• **Your instructions**
Given the records below, pull every line with the word "statement" into the answer.
○ ○ ○ ○
-- pv_equiv track=rewrite | github.com/ezhivodiorov/checkio | Strings Theory/Caps Lock.py | caps_lock
-- ===== SOURCE A (Python) =====
-- def caps_lock(text: str) -> str:
--     uppLock = False
--     new_text = ''
--
--     for i in text:
--         if i.isupper():
--             new_text +=i
--         elif i.lower() == 'a':
--             uppLock = not uppLock
--         else:
--             new_text += i.upper() if uppLock else i.lower()
--
--     return new_text
-- ===== SOURCE B (Python) =====
-- def caps_lock(text: str) -> str:
--     # Split on lowercase 'a': each boundary is a caps-lock toggle, so segment
--     # index parity replaces the running boolean state.
--     return ''.join(
--         ''.join(ch if ch.isupper() else (ch.upper() if idx % 2 else ch.lower())
--                 for ch in part)
--         for idx, part in enumerate(text.split('a'))
--     )
-- ===== Notes on version B (the rewrite author's own statement) =====
-- stated objective: alternative
-- what changed: Replaced the per-character running caps-lock boolean with a split on 'a' followed by per-segment processing, where segment index parity encodes the caps-lock state.
import Mathlib
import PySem

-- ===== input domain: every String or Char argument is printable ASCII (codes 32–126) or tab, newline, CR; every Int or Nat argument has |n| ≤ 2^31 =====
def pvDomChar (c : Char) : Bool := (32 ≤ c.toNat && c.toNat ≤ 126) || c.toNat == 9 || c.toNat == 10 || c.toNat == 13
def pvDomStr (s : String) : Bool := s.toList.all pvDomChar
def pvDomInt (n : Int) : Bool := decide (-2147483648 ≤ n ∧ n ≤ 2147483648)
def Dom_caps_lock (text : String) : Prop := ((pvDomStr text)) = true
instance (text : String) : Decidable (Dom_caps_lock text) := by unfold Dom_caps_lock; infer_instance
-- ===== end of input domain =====

-- B replaces A's per-character running caps-lock boolean by splitting on 'a' and
-- processing segments, with segment-index parity as the caps-lock state (alternative decomposition).


-- ===== PORT A =====
-- literal port of A: fold over the characters carrying the state (uppLock, new_text)
def caps_lock (text : String) : String :=
  String.mk ((text.toList.foldl (fun st c =>
    if PySem.Chars.isupper c then (st.1, st.2 ++ [c])
    else if PySem.Chars.lowerChar c = 'a' then (!st.1, st.2)
    else (st.1, st.2 ++ [if st.1 then PySem.Chars.upperChar c else PySem.Chars.lowerChar c]))
    ((false : Bool), ([] : List Char))).2)

-- ===== PORT B =====
-- literal port of B: split on 'a', transform each segment by its index parity, join
def caps_lock_alt (text : String) : String :=
  String.mk (PySem.Chars.join []
    ((PySem.List.enumerate (PySem.Chars.splitOn text.toList ['a']) 0).map
      (fun p => p.2.map (fun ch =>
        if PySem.Chars.isupper ch then ch
        else if PySem.Int.mod p.1 2 ≠ 0 then PySem.Chars.upperChar ch
        else PySem.Chars.lowerChar ch))))

-- ===== PRECONDITION & SPEC =====
def Spec_caps_lock (text : String) (out : String) : Prop := out = caps_lock_alt text
instance (text : String) (out : String) : Decidable (Spec_caps_lock text out) := by unfold Spec_caps_lock; infer_instance

-- ===== CLAIM (what is proved, stated in full; the proofs are below) =====
def Claim_equal_caps_lock : Prop := ∀ (text : String), Dom_caps_lock text → Spec_caps_lock text (caps_lock text)

-- ===== LEMMAS AND PROOFS =====

-- A's loop, as structural recursion on the characters (state = caps-lock flag)
def runA (b : Bool) : List Char → List Char
  | [] => []
  | c :: cs =>
    if PySem.Chars.isupper c then c :: runA b cs
    else if PySem.Chars.lowerChar c = 'a' then runA (!b) cs
    else (if b then PySem.Chars.upperChar c else PySem.Chars.lowerChar c) :: runA b cs

-- structural splitter on 'a' (reference form of splitOn for the 1-char separator)
def split1 : List Char → List (List Char)
  | [] => [[]]
  | c :: cs => if c = 'a' then [] :: split1 cs else (split1 cs).modifyHead (c :: ·)

-- one segment of B, with an explicit caps-lock flag
def segB (b : Bool) (p : List Char) : List Char :=
  p.map (fun ch => if PySem.Chars.isupper ch then ch
                   else if b then PySem.Chars.upperChar ch else PySem.Chars.lowerChar ch)

-- B's join over enumerated segments, with index parity made an explicit alternating flag
def altRec (b : Bool) : List (List Char) → List Char
  | [] => []
  | p :: ps => segB b p ++ altRec (!b) ps

lemma split1_ne_nil : ∀ cs : List Char, split1 cs ≠ []
  | [] => by simp [split1]
  | c :: cs => by
    simp only [split1]
    split
    · simp
    · cases h : split1 cs with
      | nil => exact absurd h (split1_ne_nil cs)
      | cons p ps => simp

lemma foldA (cs : List Char) (b : Bool) (acc : List Char) :
    (cs.foldl (fun st c =>
      if PySem.Chars.isupper c then (st.1, st.2 ++ [c])
      else if PySem.Chars.lowerChar c = 'a' then (!st.1, st.2)
      else (st.1, st.2 ++ [if st.1 then PySem.Chars.upperChar c else PySem.Chars.lowerChar c]))
      (b, acc)).2 = acc ++ runA b cs := by
  induction cs generalizing b acc with
  | nil => simp [runA]
  | cons c cs ih =>
    simp only [List.foldl_cons, runA]
    split_ifs with h1 h2 <;> simp [ih]

lemma go_spec : ∀ (fuel : Nat) (l : List Char), l.length ≤ fuel → ∀ (cur : List Char) (acc : List (List Char)),
    PySem.Chars.splitOn.go ['a'] fuel l cur acc =
      acc.reverse ++ (cur.reverse ++ (split1 l).headI) :: (split1 l).tail
  | 0, l, h, cur, acc => by
    have hl : l = [] := by cases l <;> simp_all
    subst hl
    simp [PySem.Chars.splitOn.go, split1]
  | (f+1), [], _, cur, acc => by
    simp [PySem.Chars.splitOn.go, split1]
  | (f+1), c :: rest, h, cur, acc => by
    have hr : rest.length ≤ f := by simpa using h
    by_cases hc : c = 'a'
    · subst hc
      have hstep : PySem.Chars.splitOn.go ['a'] (f+1) ('a'::rest) cur acc
          = PySem.Chars.splitOn.go ['a'] f rest [] (cur.reverse :: acc) := by
        simp [PySem.Chars.splitOn.go, List.isPrefixOf]
      rw [hstep, go_spec f rest hr]
      cases hsp : split1 rest with
      | nil => exact absurd hsp (split1_ne_nil rest)
      | cons p ps => simp [split1, hsp]
    · have hstep : PySem.Chars.splitOn.go ['a'] (f+1) (c::rest) cur acc
          = PySem.Chars.splitOn.go ['a'] f rest (c :: cur) acc := by
        simp [PySem.Chars.splitOn.go, List.isPrefixOf]
        intro hh; exact absurd hh.symm hc
      rw [hstep, go_spec f rest hr]
      cases hsp : split1 rest with
      | nil => exact absurd hsp (split1_ne_nil rest)
      | cons p ps => simp [split1, hc, hsp, List.modifyHead]

lemma splitOn_eq_split1 (cs : List Char) :
    PySem.Chars.splitOn cs ['a'] = split1 cs := by
  have := go_spec (cs.length + 1) cs (by omega) [] []
  cases hsp : split1 cs with
  | nil => exact absurd hsp (split1_ne_nil cs)
  | cons p ps =>
    rw [hsp] at this
    simpa [PySem.Chars.splitOn, hsp] using this

lemma runA_eq_altRec (cs : List Char) (b : Bool) :
    runA b cs = altRec b (split1 cs) := by
  induction cs generalizing b with
  | nil => simp [runA, split1, altRec, segB]
  | cons c cs ih =>
    by_cases hc : c = 'a'
    · subst hc
      simp only [runA, split1]
      have hup : PySem.Chars.isupper 'a' = false := by decide
      have hlo : PySem.Chars.lowerChar 'a' = 'a' := by decide
      have halt : altRec b ([] :: split1 cs) = altRec (!b) (split1 cs) := by
        simp [altRec, segB]
      simp [hup, hlo, ih, halt]
    · have hlo : ¬ PySem.Chars.isupper c = true → PySem.Chars.lowerChar c ≠ 'a' := by
        intro h1
        simp [PySem.Chars.lowerChar, h1, hc]
      cases hsp : split1 cs with
      | nil => exact absurd hsp (split1_ne_nil cs)
      | cons p ps =>
        simp only [split1, if_neg hc, hsp, List.modifyHead, altRec, segB, List.map_cons]
        by_cases hu : PySem.Chars.isupper c
        · simp only [runA, if_pos hu, ih, hsp, altRec, segB]
          simp
        · simp only [runA, if_neg hu, if_neg (hlo (by simpa using hu)), ih, hsp, altRec, segB]
          simp

lemma join_nil_cons (x : List Char) (xs : List (List Char)) :
    PySem.Chars.join [] (x :: xs) = x ++ PySem.Chars.join [] xs := by
  cases xs with
  | nil => simp [PySem.Chars.join, List.intercalate]
  | cons y r => rw [PySem.Chars.join_cons_cons]; simp

lemma join_altRec (parts : List (List Char)) (n : Nat) :
    PySem.Chars.join [] ((PySem.List.enumerate parts (n : Int)).map
      (fun p => p.2.map (fun ch =>
        if PySem.Chars.isupper ch then ch
        else if PySem.Int.mod p.1 2 ≠ 0 then PySem.Chars.upperChar ch
        else PySem.Chars.lowerChar ch))) = altRec (decide (n % 2 = 1)) parts := by
  induction parts generalizing n with
  | nil => simp [PySem.List.enumerate, altRec, PySem.Chars.join, List.intercalate]
  | cons p ps ih =>
    rw [PySem.List.enumerate_cons, List.map_cons, join_nil_cons, altRec]
    have hseg : p.map (fun ch =>
        if PySem.Chars.isupper ch then ch
        else if PySem.Int.mod ((n : Int)) 2 ≠ 0 then PySem.Chars.upperChar ch
        else PySem.Chars.lowerChar ch) = segB (decide (n % 2 = 1)) p := by
      unfold segB
      have h2 : ((n : Int) % 2 = 1) ↔ (n % 2 = 1) := by omega
      by_cases hp : n % 2 = 1 <;> simp [h2, hp]
    have hnext : ((n : Int) + 1) = ((n + 1 : Nat) : Int) := by push_cast; ring
    rw [hseg, hnext, ih (n + 1)]
    have hflip : decide ((n + 1) % 2 = 1) = !decide (n % 2 = 1) := by
      by_cases hp : n % 2 = 1 <;> simp [hp] <;> omega
    rw [hflip]

-- ===== VERDICT (by name: the statement is the Claim_ definition above) =====
theorem caps_lock_spec : Claim_equal_caps_lock := by
  intro text _
  unfold Spec_caps_lock caps_lock caps_lock_alt
  rw [foldA, splitOn_eq_split1]
  have hj := join_altRec (split1 text.toList) 0
  simp only [Nat.cast_zero] at hj
  rw [hj, runA_eq_altRec]
  simp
○ ○ ○ ○
• **Written solution**
-- ===== Notes on version B (the rewrite author's own statement) =====
-- ===== VERDICT (by name: the statement is the Claim_ definition above) =====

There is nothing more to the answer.